Ради радости - стр. 44
– Ладно, хватит, а то совсем ей соски оторвёшь. – Зинка, со странной досадою в голосе наконец останавливала меня. – Ишь, присосался!
А я, прекращая доить и с трудом разгибая затёкшую спину, вдруг догадывался, что доярка, похоже, ревнует меня, молодого, к корове. Зинке, самой ещё полной живых, нерастраченных сил, досадно, наверное, было видеть, как здоровенный студент увлекается – из любопытства и прихоти – дойкой коровы, и это вместо того, чтобы заняться чем-нибудь посущественней.
– Ты молоко-то пить будешь иль как?
– Буду, конечно, за тем и пришёл.
– Ну, давай нацежу…
Доярка, вздохнув, накрывала подойник лоскутом чистой марли и начинала лить в кружку густое и странно бесшумное – словно во сне – молоко. Когда я подносил эту кружку к губам, мои руки дрожали – напряжение дойки ещё не оставило их, – а в молочной податливой пене выдувалась ямка от дыхания.

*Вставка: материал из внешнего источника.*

-- pv_equiv track=rewrite | github.com/CruelMarco/BioInf_SS_2024 | programming_course/project_pdfs/project_codes/file_opener_data_plotter.py | find_non_hash_ranges
-- ===== SOURCE A (Python) =====
-- def find_non_hash_ranges(strings):
--
--     ranges = []
--
--     start_index = None
--
--     for i, string in enumerate(strings):
--
--         if not string.startswith('#'):
--
--             if start_index is None:
--
--                 start_index = i
--         else:
--
--             if start_index is not None:
--
--                 ranges.append((start_index, i - 1))
--
--                 start_index = None
--
--     # Check if there was a range that extended to the end of the list
--     if start_index is not None:
--
--         ranges.append((start_index, len(strings) - 1))
--
--     return ranges
-- ===== SOURCE B (Python) =====
-- def find_non_hash_ranges(strings):
--     # Two-pointer run scan: jump over each non-'#' run at once; no sentinel state.
--     ranges = []
--     n = len(strings)
--     i = 0
--     while i < n:
--         if strings[i].startswith('#'):
--             i += 1
--         else:
--             j = i
--             while j + 1 < n and not strings[j + 1].startswith('#'):
--                 j += 1
--             ranges.append((i, j))
--             i = j + 1
--     return ranges
-- ===== Notes on version B (the rewrite author's own statement) =====
-- stated objective: alternative
-- what changed: Replaced A's per-element state machine (Optional start_index sentinel plus a separate end-of-list closing branch) by a two-pointer run scan that, at each non-'#' line, advances a second pointer to the end of the run and emits the range at once, so no open-range state survives the loop.
import Mathlib
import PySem

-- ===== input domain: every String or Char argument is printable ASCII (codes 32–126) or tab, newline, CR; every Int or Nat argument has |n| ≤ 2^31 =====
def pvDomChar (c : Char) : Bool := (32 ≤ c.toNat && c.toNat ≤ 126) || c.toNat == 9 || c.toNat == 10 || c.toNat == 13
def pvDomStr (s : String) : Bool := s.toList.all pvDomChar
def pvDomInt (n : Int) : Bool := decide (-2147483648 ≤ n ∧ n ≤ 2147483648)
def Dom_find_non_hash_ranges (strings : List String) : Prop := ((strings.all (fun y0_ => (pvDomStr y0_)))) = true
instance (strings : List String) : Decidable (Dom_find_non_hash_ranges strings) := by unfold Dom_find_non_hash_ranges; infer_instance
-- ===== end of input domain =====

-- B is an equally-costly alternative: a two-pointer run scan instead of A's sentinel state machine.

-- ===== PORT A =====
-- the for-loop over enumerate(strings), state = (ranges, start_index)
def pvALoop (st : List (Int × Int) × Option Int) (l : List (Int × String)) :
    List (Int × Int) × Option Int :=
  match l with
  | [] => st
  | p :: rest =>
    let st' :=
      if ¬ PySem.Str.startswith p.2 "#" then
        match st.2 with
        | none => (st.1, some p.1)
        | some _ => st
      else
        match st.2 with
        | some s => (st.1 ++ [(s, p.1 - 1)], none)
        | none => st
    pvALoop st' rest

def find_non_hash_ranges (strings : List String) : List (Int × Int) :=
  let st := pvALoop ([], none) (PySem.List.enumerate strings)
  match st.2 with
  | some s => st.1 ++ [(s, (strings.length : Int) - 1)]
  | none => st.1

-- ===== PORT B =====
-- inner while: advance j to the last index of the current non-'#' run; returns (j, remaining lines)
def pvRunEnd (j : Int) (l : List String) : Int × List String :=
  match l with
  | [] => (j, [])
  | s :: rest =>
    if PySem.Str.startswith s "#" then (j, s :: rest)
    else pvRunEnd (j + 1) rest

theorem pvRunEnd_len_le (j : Int) (l : List String) : (pvRunEnd j l).2.length ≤ l.length := by
  induction l generalizing j with
  | nil => simp [pvRunEnd]
  | cons s rest ih =>
    simp only [pvRunEnd]
    split
    · simp
    · exact le_trans (ih (j + 1)) (Nat.le_succ _)

-- outer while over the index i / the remaining lines
def pvBLoop (i : Int) (l : List String) : List (Int × Int) :=
  match l with
  | [] => []
  | s :: rest =>
    if PySem.Str.startswith s "#" then pvBLoop (i + 1) rest
    else
      let r := pvRunEnd i rest
      (i, r.1) :: pvBLoop (r.1 + 1) r.2
termination_by l.length
decreasing_by
  · simp
  · exact Nat.lt_succ_of_le (pvRunEnd_len_le i rest)

def find_non_hash_ranges_alt (strings : List String) : List (Int × Int) :=
  pvBLoop 0 strings

-- ===== PRECONDITION & SPEC =====
def Spec_find_non_hash_ranges (strings : List String) (out : List (Int × Int)) : Prop := out = find_non_hash_ranges_alt strings
instance (strings : List String) (out : List (Int × Int)) : Decidable (Spec_find_non_hash_ranges strings out) := by unfold Spec_find_non_hash_ranges; infer_instance

-- ===== CLAIM (what is proved, stated in full; the proofs are below) =====
def Claim_equal_find_non_hash_ranges : Prop := ∀ (strings : List String), Dom_find_non_hash_ranges strings → Spec_find_non_hash_ranges strings (find_non_hash_ranges strings)

-- ===== LEMMAS AND PROOFS =====

-- closing step after A's loop
def pvClose (st : List (Int × Int) × Option Int) (n : Int) : List (Int × Int) :=
  match st.2 with
  | some s => st.1 ++ [(s, n - 1)]
  | none => st.1

-- joint loop invariant: from a closed state A's remaining loop equals B's scan; from an
-- open state (run started at s) it equals the run's closing pair followed by B's scan.
theorem pvLoop_inv (l : List String) :
    (∀ (i : Int) (acc : List (Int × Int)),
      pvClose (pvALoop (acc, none) (PySem.List.enumerate l i)) (i + l.length) = acc ++ pvBLoop i l)
    ∧ (∀ (i s : Int) (acc : List (Int × Int)),
      pvClose (pvALoop (acc, some s) (PySem.List.enumerate l i)) (i + l.length) =
        acc ++ (s, (pvRunEnd (i - 1) l).1) :: pvBLoop ((pvRunEnd (i - 1) l).1 + 1) (pvRunEnd (i - 1) l).2) := by
  induction l with
  | nil => simp [pvALoop, pvClose, pvBLoop, pvRunEnd, PySem.List.enumerate]
  | cons x rest ih =>
    obtain ⟨ihn, ihs⟩ := ih
    constructor
    · intro i acc
      by_cases hx : PySem.Str.startswith x "#"
      · simp only [PySem.List.enumerate_cons, pvALoop, pvBLoop, hx, not_true_eq_false]
        have := ihn (i + 1) acc
        simpa [add_assoc, add_comm, add_left_comm] using this
      · simp only [PySem.List.enumerate_cons, pvALoop, pvBLoop, hx]
        have := ihs (i + 1) i acc
        simp only [add_sub_cancel_right] at this
        simpa [add_assoc, add_comm, add_left_comm] using this
    · intro i s acc
      by_cases hx : PySem.Str.startswith x "#"
      · simp only [PySem.List.enumerate_cons, pvALoop, pvBLoop, pvRunEnd, hx, not_true_eq_false,
          if_neg, if_pos, ite_true]
        have := ihn (i + 1) (acc ++ [(s, i - 1)])
        simp only [List.append_assoc, List.singleton_append] at this
        simpa [add_assoc, add_comm, add_left_comm] using this
      · simp only [PySem.List.enumerate_cons, pvALoop, pvRunEnd, hx]
        have := ihs (i + 1) s acc
        simp only [add_sub_cancel_right] at this
        simpa [add_assoc, add_comm, add_left_comm] using this

-- ===== VERDICT (by name: the statement is the Claim_ definition above) =====
theorem find_non_hash_ranges_spec : Claim_equal_find_non_hash_ranges := by
  intro strings _
  show find_non_hash_ranges strings = find_non_hash_ranges_alt strings
  have h := (pvLoop_inv strings).1 0 []
  simpa [find_non_hash_ranges, find_non_hash_ranges_alt, pvClose, PySem.List.enumerate] using h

Но скоро я ничего этого – ни дрожи, ни ямки – не замечал: глоток за глотком я всё больше тонул в молоке, над которым шипела белейшая пена. Казалось, не молоко сейчас льётся в меня, а я тону в нём, погружаюсь в него, словно в реку иль женщину, в ночь или в недра глубокого сна…
НОЧЬ ХОЛОДЦА. Была в моей жизни воистину раблезианская трапеза: при свечах, глухой ночью, когда холодец мы черпали ложками из громадных тазов, а по стенам метались и корчились наши огромные тени…
Развесёлой компанией – только что кончили мединститут – мы приехали в небольшой городок на Псковщине на свадьбу нашего общего друга. Накануне по этим местам прошёл смерч – старожилы, возможно, помнят лето 1986 года, – и мы, пока ехали, видели из окон вагона целые полосы леса, словно прокошенные гигантской косой: деревья были обломаны ровно посередине, верхушки их беспорядочно разбросало, а запах листвы, начинающей вянуть, пробивался даже сквозь горько-мазутные запахи поезда.
В городке, куда мы приехали ночью, света не было: смерч везде оборвал провода. Жених Николай встретил нас с фонарём и повёл к себе в дом, где, несмотря на позднее время, полным ходом шли приготовления к свадьбе. Мать жениха, тётя Римма, встретила нас как родных, но чем-то явно была озабочена.
– Что случилось, тёть Рим? – поинтересовался я.
– Ох, и не спрашивай – прямо беда! Холодца наварили три таза, а теперь его хоть выбрасывай. Электричества нет, холодильники не работают… боюсь, наш холодец до свадьбы не доживёт.
– Так давайте мы прямо сейчас его и съедим, чего зря добру пропадать?
– И то правда, – обрадовалась хозяйка. – Выручайте, ребята!
И вот на столах стоят три таза холодца, горят свечи, а мы, оголодавшие после дороги, да ещё подогретые водкой, которой тут оказалось два ящика (напомню: то было время «сухого закона»), начинаем столовыми ложками черпать из тазов подтаявшее заливное. Это был не то жидкий студень, не то что-то вроде грузинского «хаша», не то мясной суп, столь густой, что в нём ложка держалась стоймя, – что-то, в общем, исключительно вкусное.
А ведь в приготовлении этого блюда участвовал ни много ни мало сам смерч, что пронёсся недавно. Не повали он столбы, не порви провода, разве выпало б нам это ночное обжорство? Свечи мерцали, громадные тени метались по стенам, гвалт хмельных голосов становился всё беспорядочней – такой удивительной трапезы ни до, и ни после мне в жизни не выпадало. И отчего-то мне кажется, тени «Ночного дозора» Рембрандта лежат на фигурах, предметах и лицах, которые вспоминаются в эту минуту. В той полунощной трапезе было что-то могучее, полное тайны и страсти, и что-то, увы, обречённое, как и сама наша жизнь. Куда подевались и где расточились те силы, что были и в нас, молодых, и в огромных тазах холодца, который мы поглощали так жадно, как будто ели последний раз в жизни?